South Fork Elkhorn River-Cedar River drainage divide in Holt County

Figure 10: South Fork Elkhorn River-Cedar River drainage divide in Holt County. United States Geological Survey map digitally presented using National Geographic Society TOPO software.

Figure 10: illustrates the South Fork Elkhorn River-Cedar River drainage divide in the Holt County southwest corner and is located south of the figure 9 map area and includes overlap areas with figure 9. Note the north-south oriented Rock County-Holt County border in the figure 10 northwest quadrant and the west to east oriented Holt County-Garfield County boundary in the figure 10 south center area. South Fork Elkhorn River headwaters are located north of Swan Lake in the figure 10 northeast quadrant. The South Fork Elkhorn River as seen in figures 2 and 7 above flows generally in a northeast direction to the join the southeast-oriented Elkhorn River. Headwaters of southeast-oriented Big Cedar Creek are located in the west half of the figure 10 southeast quadrant.
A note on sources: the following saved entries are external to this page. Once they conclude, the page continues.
-- pv_equiv track=rewrite | github.com/gnueaj/SAE_vis | backend/app/services/rule_evaluators.py | _find_matching_child
-- ===== SOURCE A (Python) =====
-- from typing import Dict, Any, Optional, Tuple, List
--
-- def _find_matching_child(
--
--     pattern_child_id: str,
--     children_ids: List[str]
-- ) -> Optional[str]:
--     """
--     Find child that matches pattern, regardless of hierarchy position.
--
--     Handles:
--     - Exact matches (backward compatibility)
--     - Suffix matches (score agreement at end)
--     - Component matches (score agreement in middle/beginning)
--
--     Args:
--         pattern_child_id: The pattern's child_id (e.g., '2_of_3_high_fuzz_det')
--         children_ids: List of actual child node IDs
--
--     Returns:
--         Matching child ID or None if not found
--     """
--     # First try exact match (fastest and most reliable)
--     if pattern_child_id in children_ids:
--         return pattern_child_id
--
--     # Then try suffix match (for current hierarchy where score is at end)
--     for child_id in children_ids:
--         if child_id.endswith(pattern_child_id) or child_id.endswith('_' + pattern_child_id):
--             return child_id
--
--     # Then try component-based matching (for score agreement in middle/beginning)
--     pattern_parts = pattern_child_id.split('_')
--
--     for child_id in children_ids:
--         child_parts = child_id.split('_')
--
--         # Check if pattern parts appear consecutively in child parts
--         # This handles cases like:
--         # pattern: '2_of_3_high_fuzz_det'
--         # child: 'root_2_of_3_high_fuzz_det_split_true_semsim_high'
--         for i in range(len(child_parts) - len(pattern_parts) + 1):
--             if child_parts[i:i+len(pattern_parts)] == pattern_parts:
--                 return child_id
--
--     # No match found
--     return None
-- ===== SOURCE B (Python) =====
-- from typing import Optional, List
--
--
-- def _find_matching_child(
--     pattern_child_id: str,
--     children_ids: List[str]
-- ) -> Optional[str]:
--     # Single pass: check all three tiers per child, never return early,
--     # then resolve by tier priority (exact > first suffix > first component).
--     pattern_parts = pattern_child_id.split('_')
--     exact = False
--     suffix_hit = None
--     comp_hit = None
--     for child_id in children_ids:
--         if child_id == pattern_child_id:
--             exact = True
--         if suffix_hit is None and (child_id.endswith(pattern_child_id)
--                                    or child_id.endswith('_' + pattern_child_id)):
--             suffix_hit = child_id
--         if comp_hit is None:
--             child_parts = child_id.split('_')
--             for i in range(len(child_parts) - len(pattern_parts) + 1):
--                 if child_parts[i:i+len(pattern_parts)] == pattern_parts:
--                     comp_hit = child_id
--                     break
--     if exact:
--         return pattern_child_id
--     if suffix_hit is not None:
--         return suffix_hit
--     return comp_hit
-- ===== Notes on version B (the rewrite author's own statement) =====
-- stated objective: alternative
-- what changed: Replaced A's three sequential scans (membership test, suffix loop, component loop) by one loop over children_ids that records the exact flag and the first suffix and first component hits, resolving tier priority after the loop.
import Mathlib
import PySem

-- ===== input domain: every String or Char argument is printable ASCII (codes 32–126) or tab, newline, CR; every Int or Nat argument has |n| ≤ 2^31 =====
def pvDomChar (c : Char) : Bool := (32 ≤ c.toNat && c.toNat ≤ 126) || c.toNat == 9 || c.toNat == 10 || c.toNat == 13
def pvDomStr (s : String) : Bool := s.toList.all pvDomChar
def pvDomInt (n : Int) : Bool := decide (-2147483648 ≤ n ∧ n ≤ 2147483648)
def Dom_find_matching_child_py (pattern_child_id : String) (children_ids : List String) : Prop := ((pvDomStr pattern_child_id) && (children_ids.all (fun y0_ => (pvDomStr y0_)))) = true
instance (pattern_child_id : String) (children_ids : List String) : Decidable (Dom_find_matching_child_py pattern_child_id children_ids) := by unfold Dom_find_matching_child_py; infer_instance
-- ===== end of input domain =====

-- B rewrites A's three sequential scans as one loop recording per-tier first hits; objective: alternative (same cost, single pass).

-- ===== PORT A =====
-- Shared check helpers: the suffix test and the split-based consecutive-component
-- test are byte-for-byte identical pieces of code in both Pythons.
def pvSuffixOk (pattern_child_id child_id : String) : Bool :=
  PySem.Str.endswith child_id pattern_child_id ||
  PySem.Str.endswith child_id ("_" ++ pattern_child_id)

-- child_parts inner loop: range(len(child_parts) - len(pattern_parts) + 1), slice compare.
-- split('_') with nonempty separator always returns some, so .getD [] is exact.
def pvCompOk (pattern_child_id child_id : String) : Bool :=
  let pattern_parts := (PySem.Str.split? pattern_child_id "_").getD []
  let child_parts := (PySem.Str.split? child_id "_").getD []
  (PySem.List.pyRange 0 ((child_parts.length : Int) - (pattern_parts.length : Int) + 1) 1).any
    (fun i => PySem.List.slice child_parts (some i) (some (i + (pattern_parts.length : Int))) == pattern_parts)

def find_matching_child_py (pattern_child_id : String) (children_ids : List String) : Option String :=
  if pattern_child_id ∈ children_ids then some pattern_child_id
  else
    match children_ids.find? (fun child_id => pvSuffixOk pattern_child_id child_id) with
    | some child_id => some child_id
    | none => children_ids.find? (fun child_id => pvCompOk pattern_child_id child_id)

-- ===== PORT B =====
-- one step of B's single loop: state = (exact flag, first suffix hit, first component hit)
def pvStep (pattern_child_id : String) (st : Bool × Option String × Option String)
    (child_id : String) : Bool × Option String × Option String :=
  let exact := st.1 || (child_id == pattern_child_id)
  let suffix_hit :=
    match st.2.1 with
    | some x => some x
    | none => if pvSuffixOk pattern_child_id child_id then some child_id else none
  let comp_hit :=
    match st.2.2 with
    | some x => some x
    | none => if pvCompOk pattern_child_id child_id then some child_id else none
  (exact, suffix_hit, comp_hit)

def find_matching_child_py_alt (pattern_child_id : String) (children_ids : List String) : Option String :=
  let st := children_ids.foldl (pvStep pattern_child_id) (false, none, none)
  if st.1 then some pattern_child_id
  else
    match st.2.1 with
    | some s => some s
    | none => st.2.2

-- ===== PRECONDITION & SPEC =====
def Spec_find_matching_child_py (pattern_child_id : String) (children_ids : List String) (out : Option String) : Prop := out = find_matching_child_py_alt pattern_child_id children_ids
instance (pattern_child_id : String) (children_ids : List String) (out : Option String) : Decidable (Spec_find_matching_child_py pattern_child_id children_ids out) := by unfold Spec_find_matching_child_py; infer_instance

-- ===== CLAIM (what is proved, stated in full; the proofs are below) =====
def Claim_equal_find_matching_child_py : Prop := ∀ (pattern_child_id : String) (children_ids : List String), Dom_find_matching_child_py pattern_child_id children_ids → Spec_find_matching_child_py pattern_child_id children_ids (find_matching_child_py pattern_child_id children_ids)

-- ===== LEMMAS AND PROOFS =====

-- The fold's invariant: exact flag is an 'any', each hit slot is 'previous value or first find?'.
theorem pvFold_eq (p : String) (cs : List String) (e : Bool) (s m : Option String) :
    cs.foldl (pvStep p) (e, s, m) =
      (e || cs.any (fun c => c == p),
       s.or (cs.find? (fun c => pvSuffixOk p c)),
       m.or (cs.find? (fun c => pvCompOk p c))) := by
  induction cs generalizing e s m with
  | nil => simp
  | cons c cs ih =>
    simp only [List.foldl_cons, List.any_cons, List.find?_cons]
    rw [ih]
    cases s <;> cases m <;>
      simp [pvStep, Option.or, Bool.or_assoc] <;>
      split_ifs <;> simp_all

theorem find_matching_child_py_spec' (p : String) (cs : List String) :
    find_matching_child_py p cs = find_matching_child_py_alt p cs := by
  unfold find_matching_child_py find_matching_child_py_alt
  rw [pvFold_eq]
  simp only [Bool.false_or, Option.or]
  by_cases h : p ∈ cs
  · have : cs.any (fun c => c == p) = true :=
      List.any_eq_true.2 ⟨p, h, by simp⟩
    simp [h, this]
  · have : cs.any (fun c => c == p) = false := by
      simp [List.any_eq_false]
      intro x hx hxp; exact h (hxp ▸ hx)
    simp [h, this]

-- ===== VERDICT (by name: the statement is the Claim_ definition above) =====
theorem find_matching_child_py_spec : Claim_equal_find_matching_child_py := by
  intro p cs _
  exact find_matching_child_py_spec' p cs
Big Cedar Creek as seen in figure 2 above flows to the southeast-oriented Cedar River, which flows to the northeast oriented Loup River. While figure 10 evidence is not convincing, it appears the South Fork Elkhorn River valley was eroding headward to capture southeast-oriented flood flow moving to what had been the actively eroding Cedar River valley. As seen in figures above headward erosion of the Holt Creek valley subsequently beheaded southeast-oriented flood flow to the figure 10 map area and headward erosion of he Elkhorn River valley later beheaded southeast-oriented flood flow to what was then the newly eroded Holt Creek valley. Again sand dunes and wind-blown sediments obscure much of the figure 10 drainage history evidence. The sand probably is derived from flood deposited deltaic sediments located where southeast-oriented flood waters were ponded as they converged with northeast and east oriented flood waters from west of Nebraska. Sand dunes and other eolian deposits post date the flood eroded drainage routes and have probably filled all, but the most significant of the surface drainage routes.

Additional information and sources of maps studied

This essay has provided only a sample of the detailed topographic map evidence supporting the flood erosion interpretation. Many additional illustrations could be provided. Readers are encouraged to look at mosaics of detailed topographic maps to see the abundance of available data. Maps used in this study were created and published by the United States Geologic Survey and can be obtained directly from the United States Geological Survey and/or from dealers offering United States Geological Survey maps. Hard copy maps can also be observed at United States Geological Survey map depositories which are located throughout the United States and elsewhere. Illustrations used here were created using National Geographic Society TOPO software and digital map data. TOPO software and map data can be obtained from the National Geographic Society and/or dealers offering National Geographic Society digital map data.